I watch the loading progress bar fill all the way up, and then start from nothing about 5 times. I’m not prompted for anything. When it finally gets done, it starts up as normal and… everything is still there? All my apps and data. And yet the problem is fixed? WTF even happened? :thinking:

Hard reset doesn’t mean wipe the hard drive or reinstall mac os from scratch.

Unlike PCs which have infinite possible steps to fix stuff - there are only two things you ever need to to fix a mac software issue - hard reset and/or zap the p-ram. One of the many advantages to not having a registry.

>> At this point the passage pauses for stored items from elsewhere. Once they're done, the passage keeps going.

-- pv_equiv track=rewrite | github.com/paulequilibrio/sway-simple-overlay | sway-simple-overlay.py | match_monitor_config
-- ===== SOURCE A (Python) =====
-- def match_monitor_config(output_name, configs):
--     for conf in configs:
--         if conf.get("name") == output_name:
--             return conf
--     for conf in configs:
--         if conf.get("name") == "default":
--             return conf
--     return configs[0] if configs else {}
-- ===== SOURCE B (Python) =====
-- def match_monitor_config(output_name, configs):
--     # Single fold: keep the highest-ranked candidate seen so far (strict
--     # improvement keeps the leftmost among equals). Rank 2 = name match,
--     # 1 = named "default", 0 = anything else; start below everything.
--     best, best_rank = {}, -1
--     for conf in configs:
--         name = conf.get("name")
--         rank = 2 if name == output_name else 1 if name == "default" else 0
--         if rank > best_rank:
--             best, best_rank = conf, rank
--     return best
-- ===== Notes on version B (the rewrite author's own statement) =====
-- stated objective: alternative
-- what changed: Replaces A's two sequential find-scans with a single fold that maximizes a rank (2 = name match, 1 = 'default', 0 = other) with strict improvement so the leftmost best candidate is kept.
import Mathlib
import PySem

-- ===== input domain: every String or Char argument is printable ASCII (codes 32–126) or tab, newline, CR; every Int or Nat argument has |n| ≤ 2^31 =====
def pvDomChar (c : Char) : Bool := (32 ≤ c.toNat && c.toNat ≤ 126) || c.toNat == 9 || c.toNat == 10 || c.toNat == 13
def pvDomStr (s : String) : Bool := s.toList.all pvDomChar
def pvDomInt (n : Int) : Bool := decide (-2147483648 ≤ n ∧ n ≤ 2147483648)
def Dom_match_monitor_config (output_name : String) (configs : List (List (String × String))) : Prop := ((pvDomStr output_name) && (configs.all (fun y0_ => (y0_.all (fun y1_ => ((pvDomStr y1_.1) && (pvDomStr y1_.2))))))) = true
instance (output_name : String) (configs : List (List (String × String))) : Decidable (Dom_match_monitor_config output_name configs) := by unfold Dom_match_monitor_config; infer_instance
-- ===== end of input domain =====

-- ===== PORT A =====
-- B replaces A's two sequential find-scans by a single fold that keeps the
-- highest-ranked candidate (2 = name match, 1 = 'default', 0 = other),
-- strict improvement keeping the leftmost; same O(n), different decomposition.
def mmcA_find (key : String) (configs : List (List (String × String))) :
    Option (List (String × String)) :=
  match configs with
  | [] => none
  | conf :: rest =>
      if (PySem.Dict.mk conf).get? "name" == some key then some conf
      else mmcA_find key rest

def match_monitor_config (output_name : String) (configs : List (List (String × String))) : List (String × String) :=
  match mmcA_find output_name configs with
  | some conf => conf
  | none =>
    match mmcA_find "default" configs with
    | some conf => conf
    | none => match configs with
      | [] => []
      | conf :: _ => conf

-- ===== PORT B =====
def mmcB_rank (output_name : String) (conf : List (String × String)) : Int :=
  let name := (PySem.Dict.mk conf).get? "name"
  if name == some output_name then 2 else if name == some "default" then 1 else 0

def mmcB_scan (output_name : String) (best : List (String × String)) (bestRank : Int)
    (configs : List (List (String × String))) : List (String × String) :=
  match configs with
  | [] => best
  | conf :: rest =>
      let r := mmcB_rank output_name conf
      if r > bestRank then mmcB_scan output_name conf r rest
      else mmcB_scan output_name best bestRank rest

def match_monitor_config_alt (output_name : String) (configs : List (List (String × String))) : List (String × String) :=
  mmcB_scan output_name [] (-1) configs

-- ===== PRECONDITION & SPEC =====
def Spec_match_monitor_config (output_name : String) (configs : List (List (String × String))) (out : List (String × String)) : Prop := out = match_monitor_config_alt output_name configs
instance (output_name : String) (configs : List (List (String × String))) (out : List (String × String)) : Decidable (Spec_match_monitor_config output_name configs out) := by unfold Spec_match_monitor_config; infer_instance

-- ===== CLAIM =====
def Claim_equal_match_monitor_config : Prop := ∀ (output_name : String) (configs : List (List (String × String))), Dom_match_monitor_config output_name configs → Spec_match_monitor_config output_name configs (match_monitor_config output_name configs)

-- ===== LEMMAS AND PROOFS =====

lemma mmcB_rank_le_two (o : String) (conf : List (String × String)) :
    mmcB_rank o conf ≤ 2 := by
  unfold mmcB_rank; dsimp only; split_ifs <;> omega

lemma mmcB_scan_top (o : String) (b : List (String × String))
    (cs : List (List (String × String))) :
    mmcB_scan o b 2 cs = b := by
  induction cs with
  | nil => rfl
  | cons conf rest ih =>
    have h := mmcB_rank_le_two o conf
    simp only [mmcB_scan]
    rw [if_neg (by omega)]
    exact ih

lemma mmcB_scan_one (o : String) (b : List (String × String))
    (cs : List (List (String × String))) :
    mmcB_scan o b 1 cs = (mmcA_find o cs).getD b := by
  induction cs generalizing b with
  | nil => rfl
  | cons conf rest ih =>
    simp only [mmcB_scan, mmcA_find]
    by_cases h : ((PySem.Dict.mk conf).get? "name" == some o) = true
    · have hr : mmcB_rank o conf = 2 := by unfold mmcB_rank; simp [h]
      rw [hr, if_pos (by omega), mmcB_scan_top]
      simp [h]
    · have hr : mmcB_rank o conf ≤ 1 := by
        unfold mmcB_rank; dsimp only; rw [if_neg h]; split_ifs <;> omega
      rw [if_neg (by omega), ih]
      simp [h]

lemma mmcB_scan_zero (o : String) (b : List (String × String))
    (cs : List (List (String × String))) :
    mmcB_scan o b 0 cs =
      match mmcA_find o cs with
      | some c => c
      | none => (mmcA_find "default" cs).getD b := by
  induction cs generalizing b with
  | nil => rfl
  | cons conf rest ih =>
    simp only [mmcB_scan, mmcA_find]
    by_cases h : ((PySem.Dict.mk conf).get? "name" == some o) = true
    · have hr : mmcB_rank o conf = 2 := by unfold mmcB_rank; simp [h]
      rw [hr, if_pos (by omega), mmcB_scan_top]
      simp [h]
    · by_cases hd : ((PySem.Dict.mk conf).get? "name" == some "default") = true
      · have hr : mmcB_rank o conf = 1 := by unfold mmcB_rank; simp [h, hd]
        rw [hr, if_pos (by omega), mmcB_scan_one]
        cases mmcA_find o rest <;> simp [h, hd]
      · have hr : mmcB_rank o conf = 0 := by unfold mmcB_rank; simp [h, hd]
        rw [hr, if_neg (by omega), ih]
        simp [h, hd]

-- ===== VERDICT =====
theorem match_monitor_config_spec : Claim_equal_match_monitor_config := by
  intro o cs _
  unfold Spec_match_monitor_config match_monitor_config match_monitor_config_alt
  cases cs with
  | nil => rfl
  | cons conf rest =>
    have hnn : 0 ≤ mmcB_rank o conf := by
      unfold mmcB_rank; dsimp only; split_ifs <;> omega
    simp only [mmcB_scan]
    rw [if_pos (by omega)]
    by_cases h : ((PySem.Dict.mk conf).get? "name" == some o) = true
    · have hr : mmcB_rank o conf = 2 := by unfold mmcB_rank; simp [h]
      rw [hr, mmcB_scan_top]
      simp [mmcA_find, h]
    · by_cases hd : ((PySem.Dict.mk conf).get? "name" == some "default") = true
      · have hr : mmcB_rank o conf = 1 := by unfold mmcB_rank; simp [h, hd]
        rw [hr, mmcB_scan_one]
        cases hfo : mmcA_find o rest <;> simp [mmcA_find, h, hd, hfo]
      · have hr : mmcB_rank o conf = 0 := by unfold mmcB_rank; simp [h, hd]
        rw [hr, mmcB_scan_zero]
        cases hfo : mmcA_find o rest <;> cases hfd : mmcA_find "default" rest <;>
          simp [mmcA_find, h, hd, hfo, hfd]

Registry used to be a thing you heard about with a PC. I haven’t given it a thought in years, probably 10 years. I’m sure it’s still there, but whatever caused those problems just hasn’t happened to me for a long time.

If you ever have to think about the registry, you’re already fucked. Nothing good ever happens in the registry.

I started out as a PC/Network repair guy working on NT and Windows 95 computers. I’d spend all day troubleshooting - try one thing, wait 5 minutes while NT reboots, try a different thing, reboot, wait 5 more minutes, try something else, etc. Easiest way to kill a day ever. I’ve had to reinstall NT from 18 floppy disks. That will eat up your hours.

I leveraged that into a half programming/half mac network maintainer gig. A whole office full of macs required maybe 4 hours work a week. Hard reset, zap the p-ram. That’s it.

I didn’t have that job, but I’m old and remember how much windows sucked. Starting with 98 it has been much better. It’s worlds better now.

Tell me about it. @RegretS is trying to help me fix mine which has BSOD issues $285 after a guy did a system restore and updated firmware/bios.

Regret’s thinking I need to re-image windows at this point. Lol. Got so frustrated I rage bought an even nicer laptop and it should be here in a few weeks. Windows is a PITA.